WORK TASK - The lines to be extracted run from the start of the listing through the line containing "theorem nxtOpt_none_of_after (s"; copy them exactly and nothing else.

INFORMATION PROVIDED -
theorem posNat_append (s : List Char) (x : Char) (c : Char) :
    posNat (s ++ [x]) c = posNat s c ++ (if x == c then [s.length] else []) := by
  unfold posNat
  rw [List.length_append, List.length_singleton, List.range_succ, List.filter_append]
  congr 1
  · apply List.filter_congr
    intro k hk
    rw [List.getElem?_append_left (List.mem_range.mp hk)]
  · have hx : (s ++ [x])[s.length]? = some x := by
      rw [List.getElem?_append_right (le_refl _)]
      simp
    by_cases h : x = c
    · simp [hx, h]
    · have hbc : (x == c) = false := beq_eq_false_iff_ne.mpr h
      simp [hx, hbc, h]

theorem lastOpt_eq_getLast (s : List Char) (c : Char) :
    lastOpt s c = ((posNat s c).getLast?).map (fun k : Nat => (k : Int)) := by
  induction s using List.reverseRecOn with
  | nil => simp [lastOpt, PySem.List.enumerate_nil, posNat]
  | append_singleton s x ih =>
    rw [lastOpt_append, posNat_append]
    by_cases hx : x == c
    · simp [hx]
    · simp [hx, ih]

theorem nxtOpt_none_of_after (s : List Char) (j0 : Nat) (c : Char)
    (hget : s[j0]? = some c) (hafter : ∀ k : Nat, j0 < k → s[k]? ≠ some c) :
    nxtOpt s j0 = none := by
  unfold nxtOpt
  rw [hget]
  simp only [Option.bind_some]
  have hfirst : (s.drop (j0+1)).findIdx? (fun y => c == y) = none := by
    rw [List.findIdx?_eq_none_iff]
    exact mem_drop_ne s j0 c hafter
  rw [hfirst]
  simp

theorem nxtOpt_some_append (s : List Char) (x : Char) (j : Nat) {w : Int}
    (h : nxtOpt s j = some w) : nxtOpt (s ++ [x]) j = some w := by
  rw [nxtOpt_append]
  cases hl : lastOpt s x with
  | none => exact h
  | some v =>
    obtain ⟨j0, hv, hlt, hget, hafter⟩ := lastOpt_some s x hl
    subst hv
    by_cases hjj : ((j : Int)) = (j0 : Int)
    · exfalso
      have hj0 : j = j0 := by exact_mod_cast hjj
      subst hj0
      rw [nxtOpt_none_of_after s j x hget hafter] at h
      simp at h
    · simp only [hjj, if_false]
      exact h

theorem posNat_chain (s : List Char) (c : Char) :
    (posNat s c).IsChain (fun i j => nxtOpt s i = some ((j : Nat) : Int)) := by
  induction s using List.reverseRecOn with
  | nil => simp [posNat]
  | append_singleton s x ih =>
    rw [posNat_append, List.isChain_append]
    refine ⟨ih.imp (fun a b h => nxtOpt_some_append s x a h), ?_, ?_⟩
    · by_cases hx : x == c <;> simp [hx]
    · intro i hi j hj
      by_cases hx : x == c
      · simp only [hx, if_true, List.head?_cons, Option.mem_def, Option.some.injEq] at hj
        subst hj
        rw [nxtOpt_append, lastOpt_eq_getLast]
        have hc : c = x := (beq_iff_eq.mp hx).symm
        rw [hc] at hi
        rw [Option.mem_def] at hi
        rw [hi]
        simp
      · simp [hx] at hj

theorem posNat_getLast_none (s : List Char) (c : Char) (i : Nat)
    (h : (posNat s c).getLast? = some i) : nxtOpt s i = none := by
  have hi : i ∈ posNat s c := List.mem_of_getLast? h
  have hgi : s[i]? = some c := (mem_posNat s c i).mp hi
  apply nxtOpt_none_of_after s i c hgi
  intro k hk hkc
  have hkmem : k ∈ posNat s c := (mem_posNat s c k).mpr hkc
  have hpw := posNat_pairwise s c
  obtain ⟨l', hl'⟩ := List.getLast?_eq_some_iff.mp h
  rw [hl'] at hkmem hpw
  rcases List.mem_append.mp hkmem with hk1 | hk2
  · have := (List.pairwise_append.mp hpw).2.2 k hk1 i (List.mem_singleton_self i)
    omega
  · rw [List.mem_singleton.mp hk2] at hk
    omega

-- the body of B's outer loop, as a named function (definitionally equal to the port's lambda)
def writeGroup (st : String) (res : List String) (idxs : List Int) : List String :=
  let res1 :=
    (idxs.zip (idxs.drop 1)).foldl
      (fun res ij => PySem.List.pySetD res ij.1
        (PySem.Str.slice st (some ij.1) (some ij.2))) res
  match PySem.List.pyGet? idxs (-1) with
  | some i => PySem.List.pySetD res1 i (PySem.Str.slice st (some i) none)
  | none => res1

theorem wg_nil (st : String) (res : List String) : writeGroup st res [] = res := by
  simp [writeGroup, PySem.List.pyGet?_neg_one]

theorem wg_single (st : String) (res : List String) (i : Int) :
    writeGroup st res [i] = PySem.List.pySetD res i (PySem.Str.slice st (some i) none) := by
  simp [writeGroup, PySem.List.pyGet?_neg_one]

theorem wg_cons2 (st : String) (res : List String) (i j : Int) (rest : List Int) :
    writeGroup st res (i :: j :: rest) =
      writeGroup st (PySem.List.pySetD res i (PySem.Str.slice st (some i) (some j)))
        (j :: rest) := by
  simp [writeGroup, PySem.List.pyGet?_neg_one, List.getLast?_cons_cons]

theorem length_writeGroup (st : String) (res : List String) (idxs : List Int) :
    (writeGroup st res idxs).length = res.length := by
  unfold writeGroup
  have hfold : ∀ (ps : List (Int × Int)) (r : List String),
      (ps.foldl (fun res ij => PySem.List.pySetD res ij.1
        (PySem.Str.slice st (some ij.1) (some ij.2))) r).length = r.length := by
    intro ps
    induction ps with
    | nil => intro r; rfl
    | cons p t ih => intro r; rw [List.foldl_cons, ih]; simp [PySem.List.length_pySetD]
  cases PySem.List.pyGet? idxs (-1) with
  | none => exact hfold _ _
  | some i => simp [PySem.List.length_pySetD, hfold]

theorem slice_from_eq_to_length (st : String) (i : Nat) :
    PySem.Str.slice st (some (i : Int)) none
      = PySem.Str.slice st (some (i : Int)) (some (st.toList.length : Int)) := by
  show String.ofList (PySem.List.slice st.toList (some (i : Int)) none)
      = String.ofList (PySem.List.slice st.toList (some (i : Int)) (some (st.toList.length : Int)))
  rw [PySem.List.slice_from_natCast, PySem.List.slice_natCast]
  congr 1
  rw [List.take_of_length_le (by simp)]

theorem wg_spec (st : String) (l : List Nat) :
    ∀ (res : List String), res.length = st.toList.length →
    (∀ k ∈ l, k < st.toList.length) →
    l.IsChain (fun i j => nxtOpt st.toList i = some ((j : Nat) : Int)) →
    (∀ i, l.getLast? = some i → nxtOpt st.toList i = none) →
    l.Pairwise (· < ·) →
    ∀ m : Nat, (writeGroup st res (l.map (fun k : Nat => (k : Int))))[m]? =
      if m ∈ l then some (PySem.Str.slice st (some (m : Int))
        (some ((nxtOpt st.toList m).getD (st.toList.length : Int)))) else res[m]? := by
  induction l with
  | nil => intro res _ _ _ _ _ m; simp [wg_nil]
  | cons i t ih =>
    intro res hlen hmem hch hlast hpw m
    cases t with
    | nil =>
      simp only [List.map_cons, List.map_nil]
      rw [wg_single, PySem.List.pySetD_natCast]
      have hnone : nxtOpt st.toList i = none := hlast i rfl
      by_cases hmi : m = i
      · subst hmi
        rw [List.getElem?_set_self (by rw [hlen]; exact hmem m (by simp))]
        simp [hnone, slice_from_eq_to_length]
      · rw [List.getElem?_set_ne (fun h => hmi h.symm)]
        simp [hmi]
    | cons j r =>
      simp only [List.map_cons]
      rw [wg_cons2, PySem.List.pySetD_natCast]
      have hrel : nxtOpt st.toList i = some ((j : Nat) : Int) := (List.isChain_cons_cons.mp hch).1
      have hih := ih (res.set i (PySem.Str.slice st (some (i:Int)) (some (j:Int))))
        (by simp [hlen])
        (fun k hk => hmem k (List.mem_cons_of_mem _ hk))
        (List.isChain_cons_cons.mp hch).2
        (fun k hk => hlast k (by rw [List.getLast?_cons_cons]; exact hk))
        (List.Pairwise.of_cons hpw) m
      simp only [List.map_cons] at hih
      rw [hih]
      by_cases hmi : m = i
      · subst hmi
        have hnot : m ∉ j :: r := by
          intro hmem'
          have := (List.pairwise_cons.mp hpw).1 m hmem'
          omega
        rw [if_neg hnot, List.getElem?_set_self (by rw [hlen]; exact hmem m (by simp))]
        simp [hrel]
      · rw [List.getElem?_set_ne (fun h => hmi h.symm)]
        by_cases hmt : m ∈ j :: r
        · simp [hmt, List.mem_cons_of_mem _ hmt]
        · have hno : m ∉ i :: j :: r := by
            intro h
            rcases List.mem_cons.mp h with h | h
            · exact hmi h
            · exact hmt h
          simp [hmt, hno]

theorem outer_length (st : String) (C : List Char) (res : List String) :
    ((C.map (fun c => (posNat st.toList c).map (fun k : Nat => (k : Int)))).foldl
      (writeGroup st) res).length = res.length := by
  induction C generalizing res with
  | nil => rfl
  | cons c C' ih =>
    rw [List.map_cons, List.foldl_cons, ih, length_writeGroup]

theorem outer_spec (st : String) (C : List Char) :
    ∀ (res : List String), res.length = st.toList.length →
    ∀ (m : Nat) (cm : Char), st.toList[m]? = some cm →
    ((C.map (fun c => (posNat st.toList c).map (fun k : Nat => (k : Int)))).foldl
        (writeGroup st) res)[m]? =
      if cm ∈ C then some (PySem.Str.slice st (some (m : Int))
        (some ((nxtOpt st.toList m).getD (st.toList.length : Int)))) else res[m]? := by
  induction C with
  | nil => intro res _ m cm _; simp
  | cons c C' ih =>
    intro res hlen m cm hm
    rw [List.map_cons, List.foldl_cons]
    have hstep := wg_spec st (posNat st.toList c) res hlen
      (fun k hk => by
        obtain ⟨hlt, _⟩ := List.getElem?_eq_some_iff.mp ((mem_posNat st.toList c k).mp hk)
        exact hlt)
      (posNat_chain st.toList c)
      (posNat_getLast_none st.toList c)
      (posNat_pairwise st.toList c)
    have hlen' : (writeGroup st res ((posNat st.toList c).map (fun k : Nat => (k : Int)))).length
        = st.toList.length := by rw [length_writeGroup, hlen]
    rw [ih _ hlen' m cm hm]
    by_cases hC' : cm ∈ C'
    · simp [hC', List.mem_cons_of_mem _ hC']
    · rw [if_neg hC', hstep m]
      by_cases hcc : cm = c
      · subst hcc
        have hmm : m ∈ posNat st.toList cm := (mem_posNat st.toList cm m).mpr hm
        simp [hmm]
      · have h1 : m ∉ posNat st.toList c := by
          intro h
          have h2 := (mem_posNat st.toList c m).mp h
          rw [hm] at h2
          exact hcc (Option.some_injective _ h2)
        have h2 : cm ∉ c :: C' := by
          intro h
          rcases List.mem_cons.mp h with h | h
          · exact hcc h
          · exact hC' h
        simp [h1, h2]

theorem filter_enum_eq (s : List Char) (c : Char) :
    List.map ((fun (x : Char × Int) => x.2) ∘ fun (p : Int × Char) => (p.2, p.1))
      (List.filter ((fun (p : Char × Int) => p.1 == c) ∘ fun (p : Int × Char) => (p.2, p.1))
        (PySem.List.enumerate s 0))
    = (posNat s c).map (fun k : Nat => (k : Int)) := by
  induction s using List.reverseRecOn with
  | nil => simp [PySem.List.enumerate_nil, posNat]
  | append_singleton s x ih =>
    rw [PySem.List.enumerate_append, PySem.List.enumerate_cons, PySem.List.enumerate_nil,
      List.filter_append, List.map_append, posNat_append, List.map_append, ih]
    congr 1
    by_cases hx : x == c
    · simp [hx]
    · simp [hx]

theorem occ_getD (s : List Char) (c : Char) :
    ((PySem.List.enumerate s 0).foldl
      (fun (d : PySem.Dict Char (List Int)) ic => d.modify ic.2 [] (· ++ [ic.1]))
      PySem.Dict.empty).getD c []
    = (posNat s c).map (fun k : Nat => (k : Int)) := by
  have hswap : (PySem.List.enumerate s 0).foldl
      (fun (d : PySem.Dict Char (List Int)) ic => d.modify ic.2 [] (· ++ [ic.1]))
      PySem.Dict.empty
    = (((PySem.List.enumerate s 0).map (fun p => (p.2, p.1))).foldl
      (fun (d : PySem.Dict Char (List Int)) p => d.modify p.1 [] (· ++ [p.2]))
      PySem.Dict.empty) := by
    rw [List.foldl_map]
  rw [hswap, PySem.Dict.getD_foldl_modify_append, PySem.Dict.getD_empty, List.nil_append,
    List.filter_map, List.map_map]
  exact filter_enum_eq s c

YOUR RESPONSE -
theorem posNat_append (s : List Char) (x : Char) (c : Char) :
    posNat (s ++ [x]) c = posNat s c ++ (if x == c then [s.length] else []) := by
  unfold posNat
  rw [List.length_append, List.length_singleton, List.range_succ, List.filter_append]
  congr 1
  · apply List.filter_congr
    intro k hk
    rw [List.getElem?_append_left (List.mem_range.mp hk)]
  · have hx : (s ++ [x])[s.length]? = some x := by
      rw [List.getElem?_append_right (le_refl _)]
      simp
    by_cases h : x = c
    · simp [hx, h]
    · have hbc : (x == c) = false := beq_eq_false_iff_ne.mpr h
      simp [hx, hbc, h]

theorem lastOpt_eq_getLast (s : List Char) (c : Char) :
    lastOpt s c = ((posNat s c).getLast?).map (fun k : Nat => (k : Int)) := by
  induction s using List.reverseRecOn with
  | nil => simp [lastOpt, PySem.List.enumerate_nil, posNat]
  | append_singleton s x ih =>
    rw [lastOpt_append, posNat_append]
    by_cases hx : x == c
    · simp [hx]
    · simp [hx, ih]

theorem nxtOpt_none_of_after (s : List Char) (j0 : Nat) (c : Char)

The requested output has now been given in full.